-- the machine processes one frame exactly like one call of pvLrecA, then resumes the parent
theorem pvRunB_frame (S : PySem.Dict Int (PySem.Dict Int String)) (po : PySem.Dict Int Int) :
    ∀ (f : Nat) (adj : List (Int × String)) (low : Int) (l : PySem.Dict Int Int)
      (rest : List (Int × Nat × Int × List (Int × String))) (seen : PySem.Set Int) (v : Int),
      pvRunB S po ((v, f + 1, low, adj) :: rest) seen l =
        pvContB S po rest (PySem.Set.discard seen v) v
          (PySem.Dict.insert (adj.foldl (pvStepA S po f seen) (low, l)).2 v
            (adj.foldl (pvStepA S po f seen) (low, l)).1) := by
  intro f
  induction f with
  | zero =>
    intro adj
    induction adj with
    | nil =>
      intro low l rest seen v
      cases rest with
      | nil =>
        rw [pvRunB.eq_def]; dsimp only; simp [pvContB]
      | cons p r =>
        rcases p with ⟨p1, p2, p3, p4⟩
        rw [pvRunB.eq_def]; dsimp only; simp [pvContB]
    | cons hd tl ih =>
      rcases hd with ⟨m, c⟩
      intro low l rest seen v
      by_cases hc : (c == "green") = true
      · by_cases hs : PySem.Set.contains seen m = true
        · -- green edge to an already-seen node: skipped on both sides
          have hL : pvRunB S po ((v, (0:Nat) + 1, low, (m, c) :: tl) :: rest) seen l
              = pvRunB S po ((v, (0:Nat) + 1, low, tl) :: rest) seen l := by
            rw [pvRunB.eq_def]; dsimp only; rw [if_pos hc, if_pos hs]
          rw [hL, ih low l rest seen v, List.foldl_cons,
            show pvStepA S po 0 seen (low, l) (m, c) = (low, l) from by
              simp only [pvStepA]; rw [if_pos hc, if_pos hs]]
        · -- green edge, new node, but child fuel would be 0: both sides fold getD l m 0
          have hL : pvRunB S po ((v, (0:Nat) + 1, low, (m, c) :: tl) :: rest) seen l
              = pvRunB S po ((v, (0:Nat) + 1, min low (PySem.Dict.getD l m 0), tl) :: rest) seen l := by
            rw [pvRunB.eq_def]; dsimp only
            rw [if_pos hc, if_neg hs, dif_pos (by omega : (0:Nat) + 1 ≤ 1)]
          rw [hL, ih (min low (PySem.Dict.getD l m 0)) l rest seen v, List.foldl_cons,
            show pvStepA S po 0 seen (low, l) (m, c)
                = (min low (PySem.Dict.getD l m 0), l) from by
              simp only [pvStepA]; rw [if_pos hc, if_neg hs]; rfl]
      · -- non-green edge: fold po lookup on both sides
        have hL : pvRunB S po ((v, (0:Nat) + 1, low, (m, c) :: tl) :: rest) seen l
            = pvRunB S po ((v, (0:Nat) + 1, min low (PySem.Dict.getD po m 0), tl) :: rest) seen l := by
          rw [pvRunB.eq_def]; dsimp only; rw [if_neg hc]
        rw [hL, ih (min low (PySem.Dict.getD po m 0)) l rest seen v, List.foldl_cons,
          show pvStepA S po 0 seen (low, l) (m, c)
              = (min low (PySem.Dict.getD po m 0), l) from by
            simp only [pvStepA]; rw [if_neg hc]]
  | succ f ihf =>
    intro adj
    induction adj with
    | nil =>
      intro low l rest seen v
      cases rest with
      | nil =>
        rw [pvRunB.eq_def]; dsimp only; simp [pvContB]
      | cons p r =>
        rcases p with ⟨p1, p2, p3, p4⟩
        rw [pvRunB.eq_def]; dsimp only; simp [pvContB]
    | cons hd tl ih =>
      rcases hd with ⟨m, c⟩
      intro low l rest seen v
      by_cases hc : (c == "green") = true
      · by_cases hs : PySem.Set.contains seen m = true
        · have hL : pvRunB S po ((v, f + 1 + 1, low, (m, c) :: tl) :: rest) seen l
              = pvRunB S po ((v, f + 1 + 1, low, tl) :: rest) seen l := by
            rw [pvRunB.eq_def]; dsimp only; rw [if_pos hc, if_pos hs]
          rw [hL, ih low l rest seen v, List.foldl_cons,
            show pvStepA S po (f + 1) seen (low, l) (m, c) = (low, l) from by
              simp only [pvStepA]; rw [if_pos hc, if_pos hs]]
        · -- push: run the child frame like one pvLrecA call, then resume the parent
          have hL : pvRunB S po ((v, f + 1 + 1, low, (m, c) :: tl) :: rest) seen l
              = pvRunB S po
                  ((m, f + 1, PySem.Dict.getD po m 0, (S.getD m PySem.Dict.empty).items) ::
                    (v, f + 1 + 1, low, tl) :: rest)
                  (PySem.Set.add seen m) l := by
            rw [pvRunB.eq_def]; dsimp only
            rw [if_pos hc, if_neg hs, dif_neg (by omega : ¬ (f + 1 + 1 ≤ 1))]
            norm_num
          rw [hL, ihf ((S.getD m PySem.Dict.empty).items) (PySem.Dict.getD po m 0) l
              ((v, f + 1 + 1, low, tl) :: rest) (PySem.Set.add seen m) m]
          rw [pvDiscard_add seen m (by simpa using hs)]
          rw [show PySem.Dict.insert
                (((S.getD m PySem.Dict.empty).items).foldl
                  (pvStepA S po f (PySem.Set.add seen m))
                  (PySem.Dict.getD po m 0, l)).2 m
                (((S.getD m PySem.Dict.empty).items).foldl
                  (pvStepA S po f (PySem.Set.add seen m))
                  (PySem.Dict.getD po m 0, l)).1
              = pvLrecA S po (f + 1) m (PySem.Set.add seen m) l from
            (pvLrecA_succ S po f m (PySem.Set.add seen m) l).symm]
          rw [show pvContB S po ((v, f + 1 + 1, low, tl) :: rest) seen m
                (pvLrecA S po (f + 1) m (PySem.Set.add seen m) l)
              = pvRunB S po
                  ((v, f + 1 + 1,
                    min low
                      (PySem.Dict.getD (pvLrecA S po (f + 1) m (PySem.Set.add seen m) l) m 0),
                    tl) :: rest) seen
                  (pvLrecA S po (f + 1) m (PySem.Set.add seen m) l) from rfl]
          rw [ih (min low
              (PySem.Dict.getD (pvLrecA S po (f + 1) m (PySem.Set.add seen m) l) m 0))
              (pvLrecA S po (f + 1) m (PySem.Set.add seen m) l) rest seen v]
          rw [List.foldl_cons,
            show pvStepA S po (f + 1) seen (low, l) (m, c)
                = (min low
                    (PySem.Dict.getD (pvLrecA S po (f + 1) m (PySem.Set.add seen m) l) m 0),
                  pvLrecA S po (f + 1) m (PySem.Set.add seen m) l) from by
              simp only [pvStepA]; rw [if_pos hc, if_neg hs]]
      · have hL : pvRunB S po ((v, f + 1 + 1, low, (m, c) :: tl) :: rest) seen l
            = pvRunB S po ((v, f + 1 + 1, min low (PySem.Dict.getD po m 0), tl) :: rest) seen l := by
          rw [pvRunB.eq_def]; dsimp only; rw [if_neg hc]
        rw [hL, ih (min low (PySem.Dict.getD po m 0)) l rest seen v, List.foldl_cons,
          show pvStepA S po (f + 1) seen (low, l) (m, c)
              = (min low (PySem.Dict.getD po m 0), l) from by
            simp only [pvStepA]; rw [if_neg hc]]
-- pv_equiv track=rewrite | github.com/dem-volodymyr/refactoring | slot_machine_api/slots/services.py | longest_seq
-- ===== SOURCE A (Python) =====
-- def longest_seq(hit):
--     """Find the longest sequence of consecutive indices."""
--     sub_seq_length, longest = 1, 1
--     start, end = 0, 0
--     for i in range(len(hit) - 1):
--         if hit[i] == hit[i + 1] - 1:
--             sub_seq_length += 1
--             if sub_seq_length > longest:
--                 longest = sub_seq_length
--                 start = i + 2 - sub_seq_length
--                 end = i + 2
--         else:
--             sub_seq_length = 1
--     return hit[start:end]
-- ===== SOURCE B (Python) =====
-- def longest_seq(hit):
--     """Find the longest sequence of consecutive indices."""
--     # Enumerate maximal consecutive-by-1 runs as (start, end) index pairs.
--     runs = []
--     s = 0
--     for i in range(len(hit) - 1):
--         if hit[i] != hit[i + 1] - 1:
--             runs.append((s, i + 1))
--             s = i + 1
--     runs.append((s, len(hit)))
--     good = [r for r in runs if r[1] - r[0] >= 2]
--     if not good:
--         return hit[0:0]
--     a, b = max(good, key=lambda r: r[1] - r[0])
--     return hit[a:b]
-- ===== Notes on version B (the rewrite author's own statement) =====
-- stated objective: alternative
-- what changed: B first enumerates all maximal consecutive-by-1 runs as (start,end) index pairs in one pass, then filters to runs of length >= 2 and picks the first longest with max(key=length), instead of A's interleaved counter/best-slice bookkeeping inside the loop.
import Mathlib
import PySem

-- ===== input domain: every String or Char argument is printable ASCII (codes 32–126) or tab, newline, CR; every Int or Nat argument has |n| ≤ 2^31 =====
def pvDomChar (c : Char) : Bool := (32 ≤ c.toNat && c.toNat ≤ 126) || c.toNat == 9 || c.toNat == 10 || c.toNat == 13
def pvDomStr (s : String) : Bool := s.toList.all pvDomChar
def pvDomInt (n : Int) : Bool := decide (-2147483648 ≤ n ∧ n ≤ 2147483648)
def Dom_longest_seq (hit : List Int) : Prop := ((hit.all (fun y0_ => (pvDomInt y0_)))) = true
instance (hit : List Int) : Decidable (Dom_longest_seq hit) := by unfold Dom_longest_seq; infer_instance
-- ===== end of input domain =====

-- B separates run enumeration from selection (collect maximal consecutive runs, then pick the
-- first longest with Python max) instead of A's interleaved counter/slice bookkeeping; objective: alternative.

-- ===== PORT A =====
-- state (sub_seq_length, longest, start, end)
def pvStepA (hit : List Int) (acc : Int × Int × Int × Int) (i : Int) : Int × Int × Int × Int :=
  if PySem.List.pyGetD hit i 0 = PySem.List.pyGetD hit (i + 1) 0 - 1 then
    if acc.1 + 1 > acc.2.1 then (acc.1 + 1, acc.1 + 1, i + 2 - (acc.1 + 1), i + 2)
    else (acc.1 + 1, acc.2.1, acc.2.2.1, acc.2.2.2)
  else (1, acc.2.1, acc.2.2.1, acc.2.2.2)

def longest_seq (hit : List Int) : List Int :=
  let st := (PySem.List.pyRange 0 ((hit.length : Int) - 1) 1).foldl (pvStepA hit) (1, 1, 0, 0)
  PySem.List.slice hit (some st.2.2.1) (some st.2.2.2)

-- ===== PORT B =====
-- state (runs, s): closed runs so far and the start of the current run
def pvStepB (hit : List Int) (acc : List (Int × Int) × Int) (i : Int) : List (Int × Int) × Int :=
  if PySem.List.pyGetD hit i 0 ≠ PySem.List.pyGetD hit (i + 1) 0 - 1 then
    (acc.1 ++ [(acc.2, i + 1)], i + 1)
  else acc

def longest_seq_alt (hit : List Int) : List Int :=
  let p := (PySem.List.pyRange 0 ((hit.length : Int) - 1) 1).foldl (pvStepB hit) ([], 0)
  let runs := p.1 ++ [(p.2, (hit.length : Int))]
  let good := runs.filter (fun r => decide (2 ≤ r.2 - r.1))
  match PySem.List.max? good (fun r => r.2 - r.1) with
  | none => PySem.List.slice hit (some 0) (some 0)
  | some m => PySem.List.slice hit (some m.1) (some m.2)

-- ===== PRECONDITION & SPEC =====
def Spec_longest_seq (hit : List Int) (out : List Int) : Prop := out = longest_seq_alt hit
instance (hit : List Int) (out : List Int) : Decidable (Spec_longest_seq hit out) := by unfold Spec_longest_seq; infer_instance

-- ===== CLAIM (what is proved, stated in full; the proofs are below) =====
def Claim_equal_longest_seq : Prop := ∀ (hit : List Int), Dom_longest_seq hit → Spec_longest_seq hit (longest_seq hit)

-- ===== LEMMAS AND PROOFS =====

-- best run so far: (length, start, end), first strictly-longer wins, init (1,0,0)
def pvBestStep (acc : Int × Int × Int) (r : Int × Int) : Int × Int × Int :=
  if r.2 - r.1 > acc.1 then (r.2 - r.1, r.1, r.2) else acc

def pvBestRun (rs : List (Int × Int)) : Int × Int × Int := rs.foldl pvBestStep (1, 0, 0)

lemma pvBestStep_fst_le (acc : Int × Int × Int) (r : Int × Int) : acc.1 ≤ (pvBestStep acc r).1 := by
  unfold pvBestStep; split; · simp; omega
  · simp

lemma pvBestRun_fst_ge (rs : List (Int × Int)) : 1 ≤ (pvBestRun rs).1 := by
  unfold pvBestRun
  have h : ∀ (l : List (Int × Int)) (init : Int × Int × Int),
      init.1 ≤ (l.foldl pvBestStep init).1 := by
    intro l
    induction l with
    | nil => intro init; simp
    | cons r t ih =>
      intro init
      calc init.1 ≤ (pvBestStep init r).1 := pvBestStep_fst_le init r
        _ ≤ (List.foldl pvBestStep (pvBestStep init r) t).1 := ih _
  simpa using h rs (1, 0, 0)

lemma pvBestRun_append (rs : List (Int × Int)) (r : Int × Int) :
    pvBestRun (rs ++ [r]) = pvBestStep (pvBestRun rs) r := by
  simp [pvBestRun, List.foldl_append]

lemma pvMax?_append {α : Type} (l : List α) (x : α) (key : α → Int) :
    PySem.List.max? (l ++ [x]) key =
      (match PySem.List.max? l key with
       | none => some x
       | some m => if key m < key x then some x else some m) := by
  simp only [PySem.List.max?, List.foldl_append]
  rfl

-- selection: pvBestRun equals Python's max over the ≥2-length runs (first maximal), default (1,0,0)
lemma pvSel (rs : List (Int × Int)) :
    pvBestRun rs =
      (match PySem.List.max? (rs.filter (fun r => decide (2 ≤ r.2 - r.1))) (fun r => r.2 - r.1) with
       | none => ((1 : Int), (0 : Int), (0 : Int))
       | some m => (m.2 - m.1, m.1, m.2)) := by
  induction rs using List.reverseRecOn with
  | nil => rfl
  | append_singleton rs r ih =>
    rw [pvBestRun_append, List.filter_append]
    by_cases hr : 2 ≤ r.2 - r.1
    · have hf : List.filter (fun r => decide (2 ≤ r.2 - r.1)) [r] = [r] := by
        simp [List.filter, hr]
      rw [hf, pvMax?_append]
      cases hm : PySem.List.max? (rs.filter (fun r => decide (2 ≤ r.2 - r.1))) (fun r => r.2 - r.1) with
      | none =>
        rw [hm] at ih
        rw [ih]
        simp [pvBestStep]
        omega
      | some m =>
        rw [hm] at ih
        rw [ih]
        by_cases hlt : m.2 - m.1 < r.2 - r.1
        · simp [pvBestStep, hlt]
        · simp [pvBestStep, hlt]
    · have hf : List.filter (fun r => decide (2 ≤ r.2 - r.1)) [r] = [] := by
        simp [List.filter, hr]
      rw [hf, List.append_nil]
      rw [← ih]
      have h1 : 1 ≤ (pvBestRun rs).1 := pvBestRun_fst_ge rs
      unfold pvBestStep
      split
      · omega
      · rfl

-- main loop invariant: A's state after k steps is (k+1 - s, pvBestRun (runs ++ [(s, k+1)]))
lemma pvInv (hit : List Int) (k : Nat) :
    (PySem.List.pyRange 0 (k : Int) 1).foldl (pvStepA hit) (1, 1, 0, 0) =
      (((k : Int) + 1) - ((PySem.List.pyRange 0 (k : Int) 1).foldl (pvStepB hit) ([], 0)).2,
       pvBestRun ((((PySem.List.pyRange 0 (k : Int) 1).foldl (pvStepB hit) ([], 0)).1) ++
         [(((PySem.List.pyRange 0 (k : Int) 1).foldl (pvStepB hit) ([], 0)).2, (k : Int) + 1)])) := by
  induction k with
  | zero =>
    simp [PySem.List.pyRange_one_eq_nil (by norm_num : (0:Int) ≤ 0)]
    simp [pvBestRun, pvBestStep, List.foldl]
  | succ k ih =>
    have hk : ((k + 1 : Nat) : Int) = (k : Int) + 1 := by push_cast; ring
    rw [hk, PySem.List.pyRange_one_succ_right (by positivity : (0:Int) ≤ (k : Int)),
        List.foldl_append, List.foldl_append, ih]
    set B := (PySem.List.pyRange 0 (k : Int) 1).foldl (pvStepB hit) ([], 0) with hB
    obtain ⟨rs, s⟩ := B
    simp only [List.foldl]
    by_cases hc : PySem.List.pyGetD hit (k : Int) 0 = PySem.List.pyGetD hit ((k : Int) + 1) 0 - 1
    · -- run continues: B's state unchanged, A extends the partial run
      have hBstep : pvStepB hit (rs, s) (k : Int) = (rs, s) := by
        unfold pvStepB; rw [if_neg (not_not_intro hc)]
      rw [hBstep, pvBestRun_append, pvBestRun_append]
      obtain ⟨L0, a0, b0⟩ := pvBestRun rs
      simp only [pvStepA, pvBestStep, if_pos hc]
      split_ifs <;> simp_all <;> try omega
    · -- run breaks: B closes the run, A resets the counter and keeps its best
      have hBstep : pvStepB hit (rs, s) (k : Int) = (rs ++ [(s, (k : Int) + 1)], (k : Int) + 1) := by
        unfold pvStepB
        split
        next h => rfl
        next h => exact absurd (not_not.mp h) hc
      rw [hBstep]
      have h2 : pvBestRun ((rs ++ [(s, (k : Int) + 1)]) ++ [((k : Int) + 1, (k : Int) + 1 + 1)]) =
          pvBestRun (rs ++ [(s, (k : Int) + 1)]) := by
        rw [pvBestRun_append]
        have := pvBestRun_fst_ge (rs ++ [(s, (k : Int) + 1)])
        unfold pvBestStep
        split
        · omega
        · rfl
      simp only [pvStepA, if_neg hc, h2]
      norm_num

-- ===== VERDICT (by name: the statement is the Claim_ definition above) =====
theorem longest_seq_spec : Claim_equal_longest_seq := by
  unfold Claim_equal_longest_seq
  intro hit _
  unfold Spec_longest_seq
  cases hit with
  | nil => decide
  | cons x xs =>
    unfold longest_seq longest_seq_alt
    have hlen : ((x :: xs).length : Int) - 1 = (xs.length : Int) := by
      push_cast [List.length_cons]; ring
    have hlen2 : ((xs.length : Int)) + 1 = ((x :: xs).length : Int) := by
      push_cast [List.length_cons]; ring
    rw [hlen]
    have H := pvInv (x :: xs) xs.length
    rw [hlen2] at H
    set B := (PySem.List.pyRange 0 (xs.length : Int) 1).foldl (pvStepB (x :: xs)) ([], 0) with hB
    rw [H]
    have hsel := pvSel (B.1 ++ [(B.2, ((x :: xs).length : Int))])
    rw [hsel]
    cases hm : PySem.List.max? ((B.1 ++ [(B.2, ((x :: xs).length : Int))]).filter
        (fun r => decide (2 ≤ r.2 - r.1))) (fun r => r.2 - r.1) with
    | none => simp only [hm]
    | some m => simp only [hm]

━━━

§ **TRY IT**: In the entries above, which lines hold the string "sides"? Report all of them.

§ **RESPONSE BELOW**:
        · -- green edge to an already-seen node: skipped on both sides
        · -- green edge, new node, but child fuel would be 0: both sides fold getD l m 0
      · -- non-green edge: fold po lookup on both sides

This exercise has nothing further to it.